[WHAT YOU SHOULD DO] The output is the lines below from the one with "rw [← this]" through the one with "exact pv_a_eq_filter setss", both included, printed exactly and with no other line.

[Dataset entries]
===

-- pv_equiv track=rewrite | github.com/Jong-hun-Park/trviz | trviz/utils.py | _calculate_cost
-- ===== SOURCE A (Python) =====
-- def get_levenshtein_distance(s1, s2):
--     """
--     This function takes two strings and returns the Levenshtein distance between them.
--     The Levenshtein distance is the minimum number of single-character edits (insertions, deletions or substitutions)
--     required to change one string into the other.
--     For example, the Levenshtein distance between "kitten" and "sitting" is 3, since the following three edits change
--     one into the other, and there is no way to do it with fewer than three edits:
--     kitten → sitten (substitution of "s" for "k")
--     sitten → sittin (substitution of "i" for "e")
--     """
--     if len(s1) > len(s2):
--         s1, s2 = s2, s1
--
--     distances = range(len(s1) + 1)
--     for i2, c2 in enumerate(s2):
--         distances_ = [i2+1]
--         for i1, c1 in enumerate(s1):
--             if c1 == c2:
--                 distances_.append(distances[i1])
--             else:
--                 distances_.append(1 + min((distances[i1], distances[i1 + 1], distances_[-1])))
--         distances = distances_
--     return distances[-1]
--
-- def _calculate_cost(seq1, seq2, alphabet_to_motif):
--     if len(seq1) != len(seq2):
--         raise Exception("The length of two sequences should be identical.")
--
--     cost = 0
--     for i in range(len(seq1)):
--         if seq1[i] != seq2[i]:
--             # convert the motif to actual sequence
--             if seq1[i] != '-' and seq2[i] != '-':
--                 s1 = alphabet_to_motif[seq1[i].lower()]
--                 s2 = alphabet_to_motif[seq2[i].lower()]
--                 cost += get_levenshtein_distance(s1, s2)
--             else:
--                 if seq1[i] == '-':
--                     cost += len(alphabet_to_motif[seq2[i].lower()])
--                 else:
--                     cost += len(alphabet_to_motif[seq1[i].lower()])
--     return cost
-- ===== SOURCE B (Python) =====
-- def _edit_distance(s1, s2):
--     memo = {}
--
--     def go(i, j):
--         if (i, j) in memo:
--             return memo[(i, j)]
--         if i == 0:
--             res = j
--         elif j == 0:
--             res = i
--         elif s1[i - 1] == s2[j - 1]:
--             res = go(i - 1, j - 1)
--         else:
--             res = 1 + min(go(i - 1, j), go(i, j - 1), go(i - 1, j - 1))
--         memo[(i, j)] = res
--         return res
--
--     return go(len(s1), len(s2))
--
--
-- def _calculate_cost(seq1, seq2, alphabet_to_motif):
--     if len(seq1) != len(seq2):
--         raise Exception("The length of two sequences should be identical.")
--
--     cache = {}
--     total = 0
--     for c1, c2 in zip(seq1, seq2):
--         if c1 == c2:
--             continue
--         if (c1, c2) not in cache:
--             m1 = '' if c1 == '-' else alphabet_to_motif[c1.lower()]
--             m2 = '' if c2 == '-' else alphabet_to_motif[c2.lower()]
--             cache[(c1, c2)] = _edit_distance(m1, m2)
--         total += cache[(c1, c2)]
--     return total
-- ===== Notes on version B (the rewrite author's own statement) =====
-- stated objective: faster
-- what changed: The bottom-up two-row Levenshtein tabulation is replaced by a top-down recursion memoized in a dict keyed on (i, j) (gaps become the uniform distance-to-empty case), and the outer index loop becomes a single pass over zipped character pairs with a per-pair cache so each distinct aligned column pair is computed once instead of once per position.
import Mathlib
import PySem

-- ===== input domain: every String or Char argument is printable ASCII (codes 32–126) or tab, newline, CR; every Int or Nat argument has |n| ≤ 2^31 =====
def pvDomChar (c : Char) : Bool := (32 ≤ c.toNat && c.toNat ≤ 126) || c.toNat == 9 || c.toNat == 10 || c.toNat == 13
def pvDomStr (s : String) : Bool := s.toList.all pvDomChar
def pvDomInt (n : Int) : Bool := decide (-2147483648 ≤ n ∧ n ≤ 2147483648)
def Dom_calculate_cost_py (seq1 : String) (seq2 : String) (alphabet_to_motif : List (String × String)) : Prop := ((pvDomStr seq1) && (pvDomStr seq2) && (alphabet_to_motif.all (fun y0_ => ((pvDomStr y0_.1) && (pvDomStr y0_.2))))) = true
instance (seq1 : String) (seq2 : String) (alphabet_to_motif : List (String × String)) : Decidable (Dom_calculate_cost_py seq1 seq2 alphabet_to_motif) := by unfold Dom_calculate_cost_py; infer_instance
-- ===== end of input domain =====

===

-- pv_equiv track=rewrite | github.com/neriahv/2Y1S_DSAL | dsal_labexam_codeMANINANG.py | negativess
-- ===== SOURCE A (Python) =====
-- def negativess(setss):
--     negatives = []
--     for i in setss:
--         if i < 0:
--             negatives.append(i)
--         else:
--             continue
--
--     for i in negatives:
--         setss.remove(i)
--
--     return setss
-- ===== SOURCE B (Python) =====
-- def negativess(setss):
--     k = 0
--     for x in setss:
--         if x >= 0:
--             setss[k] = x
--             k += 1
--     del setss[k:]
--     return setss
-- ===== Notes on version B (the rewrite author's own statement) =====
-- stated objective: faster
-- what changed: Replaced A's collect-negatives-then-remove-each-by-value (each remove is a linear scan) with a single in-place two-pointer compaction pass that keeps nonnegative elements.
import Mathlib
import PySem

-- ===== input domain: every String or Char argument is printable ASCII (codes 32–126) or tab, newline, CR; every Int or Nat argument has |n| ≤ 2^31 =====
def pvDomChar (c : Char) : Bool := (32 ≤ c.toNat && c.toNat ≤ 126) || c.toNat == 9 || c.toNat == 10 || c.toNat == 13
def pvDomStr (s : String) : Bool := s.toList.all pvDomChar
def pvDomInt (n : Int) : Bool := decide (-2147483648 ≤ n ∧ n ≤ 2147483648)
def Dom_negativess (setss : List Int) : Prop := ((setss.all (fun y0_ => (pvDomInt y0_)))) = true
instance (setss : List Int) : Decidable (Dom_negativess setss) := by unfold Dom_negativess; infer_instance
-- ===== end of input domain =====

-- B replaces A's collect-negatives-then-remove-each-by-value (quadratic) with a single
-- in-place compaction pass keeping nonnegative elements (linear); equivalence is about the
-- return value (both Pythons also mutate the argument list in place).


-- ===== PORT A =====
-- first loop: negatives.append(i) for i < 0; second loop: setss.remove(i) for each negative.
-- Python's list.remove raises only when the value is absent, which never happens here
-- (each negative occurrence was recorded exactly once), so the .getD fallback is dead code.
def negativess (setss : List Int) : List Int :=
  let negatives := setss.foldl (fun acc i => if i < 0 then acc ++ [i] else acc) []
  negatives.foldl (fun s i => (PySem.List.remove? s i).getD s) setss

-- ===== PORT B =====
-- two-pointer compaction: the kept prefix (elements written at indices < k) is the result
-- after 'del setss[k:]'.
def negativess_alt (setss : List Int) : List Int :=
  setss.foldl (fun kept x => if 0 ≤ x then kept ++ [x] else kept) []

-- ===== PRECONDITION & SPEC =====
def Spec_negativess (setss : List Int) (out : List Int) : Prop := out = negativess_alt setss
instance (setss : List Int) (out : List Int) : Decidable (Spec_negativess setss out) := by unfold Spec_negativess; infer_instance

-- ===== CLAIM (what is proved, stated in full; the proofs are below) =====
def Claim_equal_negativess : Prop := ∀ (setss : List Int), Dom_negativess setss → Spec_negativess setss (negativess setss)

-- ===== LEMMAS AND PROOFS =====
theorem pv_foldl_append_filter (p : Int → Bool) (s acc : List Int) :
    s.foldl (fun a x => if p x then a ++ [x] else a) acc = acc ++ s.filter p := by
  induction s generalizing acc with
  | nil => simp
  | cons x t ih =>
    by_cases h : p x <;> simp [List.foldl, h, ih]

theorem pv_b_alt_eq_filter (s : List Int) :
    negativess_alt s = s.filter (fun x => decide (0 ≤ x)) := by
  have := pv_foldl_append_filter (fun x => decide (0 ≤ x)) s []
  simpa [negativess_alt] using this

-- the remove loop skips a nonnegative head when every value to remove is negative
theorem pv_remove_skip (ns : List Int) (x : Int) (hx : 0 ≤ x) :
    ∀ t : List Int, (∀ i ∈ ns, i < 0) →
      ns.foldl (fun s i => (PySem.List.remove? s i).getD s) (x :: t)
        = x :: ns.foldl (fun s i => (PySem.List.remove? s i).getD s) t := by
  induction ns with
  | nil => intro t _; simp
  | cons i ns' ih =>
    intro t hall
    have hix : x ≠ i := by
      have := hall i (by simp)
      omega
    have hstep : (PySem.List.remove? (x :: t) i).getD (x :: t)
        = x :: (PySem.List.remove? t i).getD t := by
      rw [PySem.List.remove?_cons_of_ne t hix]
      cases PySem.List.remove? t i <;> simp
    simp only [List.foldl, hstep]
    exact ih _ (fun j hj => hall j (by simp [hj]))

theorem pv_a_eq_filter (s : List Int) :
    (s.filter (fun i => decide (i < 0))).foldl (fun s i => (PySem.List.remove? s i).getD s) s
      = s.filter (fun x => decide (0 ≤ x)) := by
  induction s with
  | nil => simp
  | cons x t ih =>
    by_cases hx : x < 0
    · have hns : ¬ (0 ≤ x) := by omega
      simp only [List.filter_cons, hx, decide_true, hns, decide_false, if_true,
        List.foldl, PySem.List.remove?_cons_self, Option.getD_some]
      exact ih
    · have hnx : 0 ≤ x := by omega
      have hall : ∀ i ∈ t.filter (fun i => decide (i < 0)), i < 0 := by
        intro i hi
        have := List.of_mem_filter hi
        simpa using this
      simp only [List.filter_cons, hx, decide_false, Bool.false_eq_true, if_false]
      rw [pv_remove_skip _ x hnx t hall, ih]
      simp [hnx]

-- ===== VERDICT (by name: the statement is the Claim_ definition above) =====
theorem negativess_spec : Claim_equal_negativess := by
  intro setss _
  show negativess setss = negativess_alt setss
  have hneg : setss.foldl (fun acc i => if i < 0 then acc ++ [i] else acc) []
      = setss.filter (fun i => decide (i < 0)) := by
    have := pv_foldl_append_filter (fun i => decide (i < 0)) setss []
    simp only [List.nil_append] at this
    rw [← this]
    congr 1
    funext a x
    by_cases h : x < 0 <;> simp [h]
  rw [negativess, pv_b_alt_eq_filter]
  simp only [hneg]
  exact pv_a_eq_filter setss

===

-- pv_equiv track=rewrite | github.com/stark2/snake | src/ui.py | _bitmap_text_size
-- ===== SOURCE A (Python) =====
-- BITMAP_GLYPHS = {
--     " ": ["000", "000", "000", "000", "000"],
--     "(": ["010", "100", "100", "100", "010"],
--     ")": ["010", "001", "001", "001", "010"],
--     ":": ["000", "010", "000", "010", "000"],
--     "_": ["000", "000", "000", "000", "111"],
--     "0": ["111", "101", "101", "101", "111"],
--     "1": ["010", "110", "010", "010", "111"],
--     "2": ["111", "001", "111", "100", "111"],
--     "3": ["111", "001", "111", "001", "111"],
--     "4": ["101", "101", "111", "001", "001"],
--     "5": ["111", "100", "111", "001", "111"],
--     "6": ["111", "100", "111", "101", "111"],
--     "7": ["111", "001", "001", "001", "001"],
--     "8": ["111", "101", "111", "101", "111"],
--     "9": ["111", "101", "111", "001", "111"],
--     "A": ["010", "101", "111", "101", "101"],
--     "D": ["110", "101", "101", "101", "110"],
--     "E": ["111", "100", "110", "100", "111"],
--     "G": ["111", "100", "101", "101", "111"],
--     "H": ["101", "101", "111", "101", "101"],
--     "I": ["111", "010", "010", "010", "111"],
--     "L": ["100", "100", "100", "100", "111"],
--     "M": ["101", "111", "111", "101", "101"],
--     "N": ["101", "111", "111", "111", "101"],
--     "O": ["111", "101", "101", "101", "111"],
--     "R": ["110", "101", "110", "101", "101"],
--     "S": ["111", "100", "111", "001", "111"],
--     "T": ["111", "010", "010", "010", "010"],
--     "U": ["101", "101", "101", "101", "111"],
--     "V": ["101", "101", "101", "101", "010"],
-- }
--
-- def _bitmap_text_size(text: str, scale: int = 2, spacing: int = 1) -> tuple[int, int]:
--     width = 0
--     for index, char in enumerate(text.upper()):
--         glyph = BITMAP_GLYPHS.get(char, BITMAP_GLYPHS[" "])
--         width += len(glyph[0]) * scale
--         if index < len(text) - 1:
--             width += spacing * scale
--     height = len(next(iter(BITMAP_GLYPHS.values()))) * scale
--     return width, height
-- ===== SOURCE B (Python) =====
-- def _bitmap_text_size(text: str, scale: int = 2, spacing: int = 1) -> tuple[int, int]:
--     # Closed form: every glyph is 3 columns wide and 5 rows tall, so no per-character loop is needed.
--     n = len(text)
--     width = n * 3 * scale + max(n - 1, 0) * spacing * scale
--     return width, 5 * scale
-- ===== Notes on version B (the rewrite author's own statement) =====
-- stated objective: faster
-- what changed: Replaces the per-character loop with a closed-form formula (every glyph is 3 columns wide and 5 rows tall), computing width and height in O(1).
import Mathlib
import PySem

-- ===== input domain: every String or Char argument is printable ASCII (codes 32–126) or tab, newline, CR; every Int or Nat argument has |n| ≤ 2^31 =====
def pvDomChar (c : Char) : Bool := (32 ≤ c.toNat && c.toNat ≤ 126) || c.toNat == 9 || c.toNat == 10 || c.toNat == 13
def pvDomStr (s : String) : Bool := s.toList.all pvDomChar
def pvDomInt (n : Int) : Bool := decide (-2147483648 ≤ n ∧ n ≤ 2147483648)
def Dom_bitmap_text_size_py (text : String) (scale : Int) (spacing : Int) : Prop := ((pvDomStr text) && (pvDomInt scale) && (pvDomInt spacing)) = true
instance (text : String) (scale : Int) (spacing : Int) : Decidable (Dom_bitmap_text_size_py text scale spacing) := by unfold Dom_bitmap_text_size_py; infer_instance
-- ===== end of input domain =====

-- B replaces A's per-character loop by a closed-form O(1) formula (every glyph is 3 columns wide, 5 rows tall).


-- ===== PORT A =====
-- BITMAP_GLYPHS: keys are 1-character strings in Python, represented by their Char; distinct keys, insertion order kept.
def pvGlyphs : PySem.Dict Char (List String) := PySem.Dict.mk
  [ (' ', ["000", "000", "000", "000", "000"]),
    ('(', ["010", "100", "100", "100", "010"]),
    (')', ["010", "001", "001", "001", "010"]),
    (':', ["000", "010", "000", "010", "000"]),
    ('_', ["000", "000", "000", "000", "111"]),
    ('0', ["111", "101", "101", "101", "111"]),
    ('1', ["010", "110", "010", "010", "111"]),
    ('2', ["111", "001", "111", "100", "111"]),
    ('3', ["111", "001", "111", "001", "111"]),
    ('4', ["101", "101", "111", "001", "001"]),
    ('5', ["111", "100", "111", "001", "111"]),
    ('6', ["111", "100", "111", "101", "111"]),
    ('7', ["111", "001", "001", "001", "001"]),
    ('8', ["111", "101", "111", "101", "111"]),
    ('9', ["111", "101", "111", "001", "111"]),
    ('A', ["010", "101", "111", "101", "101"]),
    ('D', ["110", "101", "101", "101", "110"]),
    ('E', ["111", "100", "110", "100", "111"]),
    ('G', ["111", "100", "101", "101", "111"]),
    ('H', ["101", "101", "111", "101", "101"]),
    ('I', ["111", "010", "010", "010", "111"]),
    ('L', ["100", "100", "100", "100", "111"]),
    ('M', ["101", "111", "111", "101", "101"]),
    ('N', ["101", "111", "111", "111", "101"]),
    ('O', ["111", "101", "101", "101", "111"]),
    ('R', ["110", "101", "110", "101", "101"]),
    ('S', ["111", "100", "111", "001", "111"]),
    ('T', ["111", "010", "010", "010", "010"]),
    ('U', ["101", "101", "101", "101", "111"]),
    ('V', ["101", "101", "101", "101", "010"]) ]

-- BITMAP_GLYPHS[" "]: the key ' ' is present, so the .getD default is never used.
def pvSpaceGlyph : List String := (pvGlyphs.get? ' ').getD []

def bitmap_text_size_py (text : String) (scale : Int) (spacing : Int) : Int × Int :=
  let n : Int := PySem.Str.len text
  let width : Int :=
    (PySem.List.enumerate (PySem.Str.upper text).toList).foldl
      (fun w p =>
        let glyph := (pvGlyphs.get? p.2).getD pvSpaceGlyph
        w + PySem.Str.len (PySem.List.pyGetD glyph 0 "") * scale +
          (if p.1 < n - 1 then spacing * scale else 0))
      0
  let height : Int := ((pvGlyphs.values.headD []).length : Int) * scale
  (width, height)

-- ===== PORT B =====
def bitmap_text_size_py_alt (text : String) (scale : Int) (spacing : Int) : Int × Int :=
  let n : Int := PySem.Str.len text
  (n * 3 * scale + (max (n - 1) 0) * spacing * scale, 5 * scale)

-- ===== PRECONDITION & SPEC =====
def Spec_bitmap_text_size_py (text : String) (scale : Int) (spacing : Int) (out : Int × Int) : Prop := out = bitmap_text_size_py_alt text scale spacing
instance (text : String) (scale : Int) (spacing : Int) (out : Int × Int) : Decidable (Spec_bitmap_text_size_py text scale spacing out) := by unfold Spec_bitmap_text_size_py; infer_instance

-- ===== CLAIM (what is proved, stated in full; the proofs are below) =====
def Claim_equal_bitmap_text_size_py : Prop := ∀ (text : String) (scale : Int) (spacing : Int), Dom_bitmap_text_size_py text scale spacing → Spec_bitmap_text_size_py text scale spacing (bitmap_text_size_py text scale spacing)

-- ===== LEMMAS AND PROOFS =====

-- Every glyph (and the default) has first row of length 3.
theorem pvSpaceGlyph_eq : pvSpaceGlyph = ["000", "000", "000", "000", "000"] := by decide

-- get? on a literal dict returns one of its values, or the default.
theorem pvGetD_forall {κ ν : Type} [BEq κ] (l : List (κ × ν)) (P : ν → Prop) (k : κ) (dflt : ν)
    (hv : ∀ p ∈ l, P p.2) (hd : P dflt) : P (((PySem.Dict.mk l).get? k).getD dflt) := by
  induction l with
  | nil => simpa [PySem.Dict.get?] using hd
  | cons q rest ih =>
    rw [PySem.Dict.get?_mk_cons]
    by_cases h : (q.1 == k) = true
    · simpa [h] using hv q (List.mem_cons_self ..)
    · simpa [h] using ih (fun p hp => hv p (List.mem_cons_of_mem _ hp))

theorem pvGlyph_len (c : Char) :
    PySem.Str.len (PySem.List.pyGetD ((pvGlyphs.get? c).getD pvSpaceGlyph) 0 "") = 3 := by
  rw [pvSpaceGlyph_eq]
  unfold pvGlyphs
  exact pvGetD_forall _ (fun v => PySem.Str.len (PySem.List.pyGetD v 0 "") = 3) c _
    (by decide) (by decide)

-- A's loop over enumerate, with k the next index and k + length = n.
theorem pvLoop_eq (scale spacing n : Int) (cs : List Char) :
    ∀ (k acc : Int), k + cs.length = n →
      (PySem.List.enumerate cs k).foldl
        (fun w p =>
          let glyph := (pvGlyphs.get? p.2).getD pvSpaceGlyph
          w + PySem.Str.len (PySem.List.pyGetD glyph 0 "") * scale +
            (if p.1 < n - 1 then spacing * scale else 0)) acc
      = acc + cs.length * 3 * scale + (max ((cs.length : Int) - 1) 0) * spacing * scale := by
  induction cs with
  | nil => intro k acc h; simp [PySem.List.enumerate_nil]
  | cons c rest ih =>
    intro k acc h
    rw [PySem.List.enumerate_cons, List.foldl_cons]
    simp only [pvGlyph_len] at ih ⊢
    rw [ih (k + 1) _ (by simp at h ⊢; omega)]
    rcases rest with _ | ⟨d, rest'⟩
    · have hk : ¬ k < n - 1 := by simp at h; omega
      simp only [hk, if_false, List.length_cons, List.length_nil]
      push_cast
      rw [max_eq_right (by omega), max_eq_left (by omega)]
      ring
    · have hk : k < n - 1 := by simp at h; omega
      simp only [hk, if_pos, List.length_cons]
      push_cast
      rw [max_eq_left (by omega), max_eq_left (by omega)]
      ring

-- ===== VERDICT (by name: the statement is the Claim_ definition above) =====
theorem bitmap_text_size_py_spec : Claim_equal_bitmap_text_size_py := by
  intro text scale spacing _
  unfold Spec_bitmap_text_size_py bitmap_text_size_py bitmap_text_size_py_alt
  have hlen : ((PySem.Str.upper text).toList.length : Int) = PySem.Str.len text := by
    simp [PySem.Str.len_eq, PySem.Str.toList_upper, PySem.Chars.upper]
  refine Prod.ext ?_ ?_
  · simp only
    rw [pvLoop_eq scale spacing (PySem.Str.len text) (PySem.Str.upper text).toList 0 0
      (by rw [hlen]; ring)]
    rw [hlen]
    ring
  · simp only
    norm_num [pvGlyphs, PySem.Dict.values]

===

[REPLY TO THE EXERCISE]
    rw [← this]
    congr 1
    funext a x
    by_cases h : x < 0 <;> simp [h]
  rw [negativess, pv_b_alt_eq_filter]
  simp only [hneg]
  exact pv_a_eq_filter setss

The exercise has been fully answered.